===== RECORDS SUPPLIED =====

-- pv_equiv track=rewrite | github.com/ShadowTemplate/constrained-adversarial-networks | src/polygons_generator.py | _incompatible_polygons
-- ===== SOURCE A (Python) =====
-- from itertools import combinations, product
--
-- def _incompatible_polygons(polygons):
--     def overlap(pol1, pol2):
--         return any(pixel in pol2 for pixel in pol1)
--
--     def touch(pol1, pol2):
--         return any(abs(p1[0] - p2[0]) <= 1 and abs(p1[1] - p2[1]) <= 1
--                    for p1, p2 in product(pol1, pol2))
--
--     def incompatible(pol1, pol2):
--         return overlap(pol1, pol2) or touch(pol1, pol2)
--
--     return any(incompatible(c[0], c[1]) for c in combinations(polygons, 2))
-- ===== SOURCE B (Python) =====
-- def _incompatible_polygons(polygons):
--     seen = set()
--     for pol in polygons:
--         for (x, y) in pol:
--             for dx in (-1, 0, 1):
--                 for dy in (-1, 0, 1):
--                     if (x + dx, y + dy) in seen:
--                         return True
--         seen.update(pol)
--     return False
-- ===== Notes on version B (the rewrite author's own statement) =====
-- stated objective: faster
-- what changed: replaced A's scan over all pairs of polygons with nested pixel-product tests by a single pass that accumulates already-seen pixels in a hash set and probes each new pixel's 3x3 neighborhood
import Mathlib
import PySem

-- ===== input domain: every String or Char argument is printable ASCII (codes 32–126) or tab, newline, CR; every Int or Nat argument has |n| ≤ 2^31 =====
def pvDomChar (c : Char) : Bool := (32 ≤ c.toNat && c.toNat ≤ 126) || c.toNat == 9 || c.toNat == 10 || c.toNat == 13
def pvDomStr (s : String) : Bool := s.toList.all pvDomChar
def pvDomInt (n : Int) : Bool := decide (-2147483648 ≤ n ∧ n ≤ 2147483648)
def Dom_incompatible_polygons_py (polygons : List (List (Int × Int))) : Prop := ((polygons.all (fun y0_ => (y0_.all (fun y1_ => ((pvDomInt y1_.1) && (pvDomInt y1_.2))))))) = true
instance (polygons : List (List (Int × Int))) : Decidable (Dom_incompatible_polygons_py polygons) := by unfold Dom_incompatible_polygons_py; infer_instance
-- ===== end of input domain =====

-- B replaces A's all-pairs-of-polygons double scan by one pass that keeps a set of
-- already-seen pixels and probes each new pixel's 3x3 neighbourhood (objective: faster).

-- ===== PORT A =====
-- combinations(polygons, 2), in itertools order
def pvComb2 {α : Type} : List α → List (α × α)
  | [] => []
  | x :: xs => xs.map (fun y => (x, y)) ++ pvComb2 xs

def pvOverlap (pol1 pol2 : List (Int × Int)) : Bool :=
  pol1.any (fun pixel => pol2.contains pixel)

-- any over itertools.product(pol1, pol2)
def pvTouch (pol1 pol2 : List (Int × Int)) : Bool :=
  (pol1.flatMap (fun p1 => pol2.map (fun p2 => (p1, p2)))).any
    (fun pq => decide (|pq.1.1 - pq.2.1| ≤ 1) && decide (|pq.1.2 - pq.2.2| ≤ 1))

def pvIncompat (pol1 pol2 : List (Int × Int)) : Bool :=
  pvOverlap pol1 pol2 || pvTouch pol1 pol2

def incompatible_polygons_py (polygons : List (List (Int × Int))) : Bool :=
  (pvComb2 polygons).any (fun c => pvIncompat c.1 c.2)

-- ===== PORT B =====
def pvOffs : List Int := [-1, 0, 1]

-- the two inner 'for dx/dy' loops with early 'return True'
def pvNearSeen (seen : PySem.Set (Int × Int)) (p : Int × Int) : Bool :=
  pvOffs.any (fun dx => pvOffs.any (fun dy => PySem.Set.contains seen (p.1 + dx, p.2 + dy)))

-- the outer 'for pol in polygons' loop carrying the 'seen' set
def pvScan : PySem.Set (Int × Int) → List (List (Int × Int)) → Bool
  | _, [] => false
  | seen, pol :: rest =>
    if pol.any (fun p => pvNearSeen seen p) then true
    else pvScan (PySem.Set.update seen pol) rest

def incompatible_polygons_py_alt (polygons : List (List (Int × Int))) : Bool :=
  pvScan PySem.Set.empty polygons

-- ===== PRECONDITION & SPEC =====
def Spec_incompatible_polygons_py (polygons : List (List (Int × Int))) (out : Bool) : Prop := out = incompatible_polygons_py_alt polygons
instance (polygons : List (List (Int × Int))) (out : Bool) : Decidable (Spec_incompatible_polygons_py polygons out) := by unfold Spec_incompatible_polygons_py; infer_instance

-- ===== CLAIM (what is proved, stated in full; the proofs are below) =====
def Claim_equal_incompatible_polygons_py : Prop := ∀ (polygons : List (List (Int × Int))), Dom_incompatible_polygons_py polygons → Spec_incompatible_polygons_py polygons (incompatible_polygons_py polygons)

-- ===== LEMMAS AND PROOFS =====

-- Chebyshev-distance-≤-1 relation both programs test
def pvNear (p q : Int × Int) : Prop := |p.1 - q.1| ≤ 1 ∧ |p.2 - q.2| ≤ 1

theorem pvNear_symm {p q : Int × Int} : pvNear p q ↔ pvNear q p := by
  unfold pvNear; simp only [abs_le]; omega

theorem pvIncompat_iff (pol1 pol2 : List (Int × Int)) :
    pvIncompat pol1 pol2 = true ↔ ∃ p ∈ pol1, ∃ q ∈ pol2, pvNear p q := by
  unfold pvIncompat pvOverlap pvTouch pvNear
  simp only [Bool.or_eq_true, List.any_eq_true, List.mem_flatMap, List.mem_map,
    List.contains_iff_exists_mem_beq, beq_iff_eq, Bool.and_eq_true, decide_eq_true_eq]
  constructor
  · rintro (⟨p, hp, q, hq, rfl⟩ | ⟨pq, ⟨p, hp, q, hq, rfl⟩, h1, h2⟩)
    · exact ⟨p, hp, p, hq, by simp, by simp⟩
    · exact ⟨p, hp, q, hq, h1, h2⟩
  · rintro ⟨p, hp, q, hq, h1, h2⟩
    exact Or.inr ⟨(p, q), ⟨p, hp, q, hq, rfl⟩, h1, h2⟩

theorem pvNearSeen_iff (seen : PySem.Set (Int × Int)) (p : Int × Int) :
    pvNearSeen seen p = true ↔ ∃ q ∈ seen, pvNear p q := by
  unfold pvNearSeen pvOffs pvNear
  simp only [List.any_eq_true, PySem.Set.contains_iff, List.mem_cons, List.not_mem_nil,
    or_false, abs_le]
  constructor
  · rintro ⟨dx, hdx, dy, hdy, hmem⟩
    refine ⟨(p.1 + dx, p.2 + dy), hmem, ?_, ?_⟩ <;>
      (rcases hdx with h|h|h <;> rcases hdy with h'|h'|h' <;> subst h <;> subst h' <;> omega)
  · rintro ⟨q, hq, h1, h2⟩
    refine ⟨q.1 - p.1, by omega, q.2 - p.2, by omega, ?_⟩
    have hpq : (p.1 + (q.1 - p.1), p.2 + (q.2 - p.2)) = q := by
      cases q; simp only [Prod.mk.injEq]; omega
    rw [hpq]; exact hq

theorem pvComb2_cons {α : Type} (x : α) (xs : List α) (P : α × α → Prop) :
    (∃ c ∈ pvComb2 (x :: xs), P c) ↔ (∃ y ∈ xs, P (x, y)) ∨ (∃ c ∈ pvComb2 xs, P c) := by
  simp only [pvComb2, List.mem_append, List.mem_map]
  constructor
  · rintro ⟨c, (⟨y, hy, rfl⟩ | hc), hP⟩
    · exact Or.inl ⟨y, hy, hP⟩
    · exact Or.inr ⟨c, hc, hP⟩
  · rintro (⟨y, hy, hP⟩ | ⟨c, hc, hP⟩)
    · exact ⟨(x, y), Or.inl ⟨y, hy, rfl⟩, hP⟩
    · exact ⟨c, Or.inr hc, hP⟩

theorem pvScan_iff (pols : List (List (Int × Int))) (seen : PySem.Set (Int × Int)) :
    pvScan seen pols = true ↔
      (∃ pol ∈ pols, ∃ p ∈ pol, ∃ q ∈ seen, pvNear p q) ∨
      (∃ c ∈ pvComb2 pols, ∃ p ∈ c.1, ∃ q ∈ c.2, pvNear p q) := by
  induction pols generalizing seen with
  | nil => simp [pvScan, pvComb2]
  | cons pol rest ih =>
    rw [pvScan]
    rw [pvComb2_cons pol rest (fun c => ∃ p ∈ c.1, ∃ q ∈ c.2, pvNear p q)]
    by_cases h : pol.any (fun p => pvNearSeen seen p) = true
    · simp only [h, if_true, true_iff]
      rw [List.any_eq_true] at h
      obtain ⟨p, hp, hn⟩ := h
      obtain ⟨q, hq, hnear⟩ := (pvNearSeen_iff seen p).mp hn
      exact Or.inl ⟨pol, List.mem_cons_self, p, hp, q, hq, hnear⟩
    · simp only [h, if_false, Bool.false_eq_true]
      rw [ih]
      have hno : ∀ p ∈ pol, ∀ q ∈ seen, ¬ pvNear p q := by
        intro p hp q hq hnear
        exact h (List.any_eq_true.mpr ⟨p, hp, (pvNearSeen_iff seen p).mpr ⟨q, hq, hnear⟩⟩)
      constructor
      · rintro (⟨pol', hpol', p, hp, q, hq, hnear⟩ | hc)
        · rw [PySem.Set.mem_update seen pol q] at hq
          rcases hq with hq | hq
          · exact Or.inl ⟨pol', List.mem_cons_of_mem _ hpol', p, hp, q, hq, hnear⟩
          · exact Or.inr (Or.inl ⟨pol', hpol', q, hq, p, hp, pvNear_symm.mp hnear⟩)
        · exact Or.inr (Or.inr hc)
      · rintro (⟨pol', hpol', p, hp, q, hq, hnear⟩ | ⟨pol', hpol', p, hp, q, hq, hnear⟩ | hc)
        · rcases List.mem_cons.mp hpol' with rfl | hpol'
          · exact absurd hnear (hno p hp q hq)
          · exact Or.inl ⟨pol', hpol', p, hp, q, (PySem.Set.mem_update seen pol q).mpr (Or.inl hq), hnear⟩
        · exact Or.inl ⟨pol', hpol', q, hq, p, (PySem.Set.mem_update seen pol p).mpr (Or.inr hp),
            pvNear_symm.mp hnear⟩
        · exact Or.inr hc

-- ===== VERDICT (by name: the statement is the Claim_ definition above) =====
theorem incompatible_polygons_py_spec : Claim_equal_incompatible_polygons_py := by
  intro polygons _
  unfold Spec_incompatible_polygons_py incompatible_polygons_py incompatible_polygons_py_alt
  rw [Bool.eq_iff_iff, List.any_eq_true, pvScan_iff]
  simp only [pvIncompat_iff]
  constructor
  · intro h; exact Or.inr h
  · rintro (⟨_, _, _, _, q, hq, _⟩ | h)
    · exact absurd hq (by simp [PySem.Set.empty])
    · exact h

=====

Tell how many lines of the data contain "pvOffs". Nothing but the number belongs in the reply.

3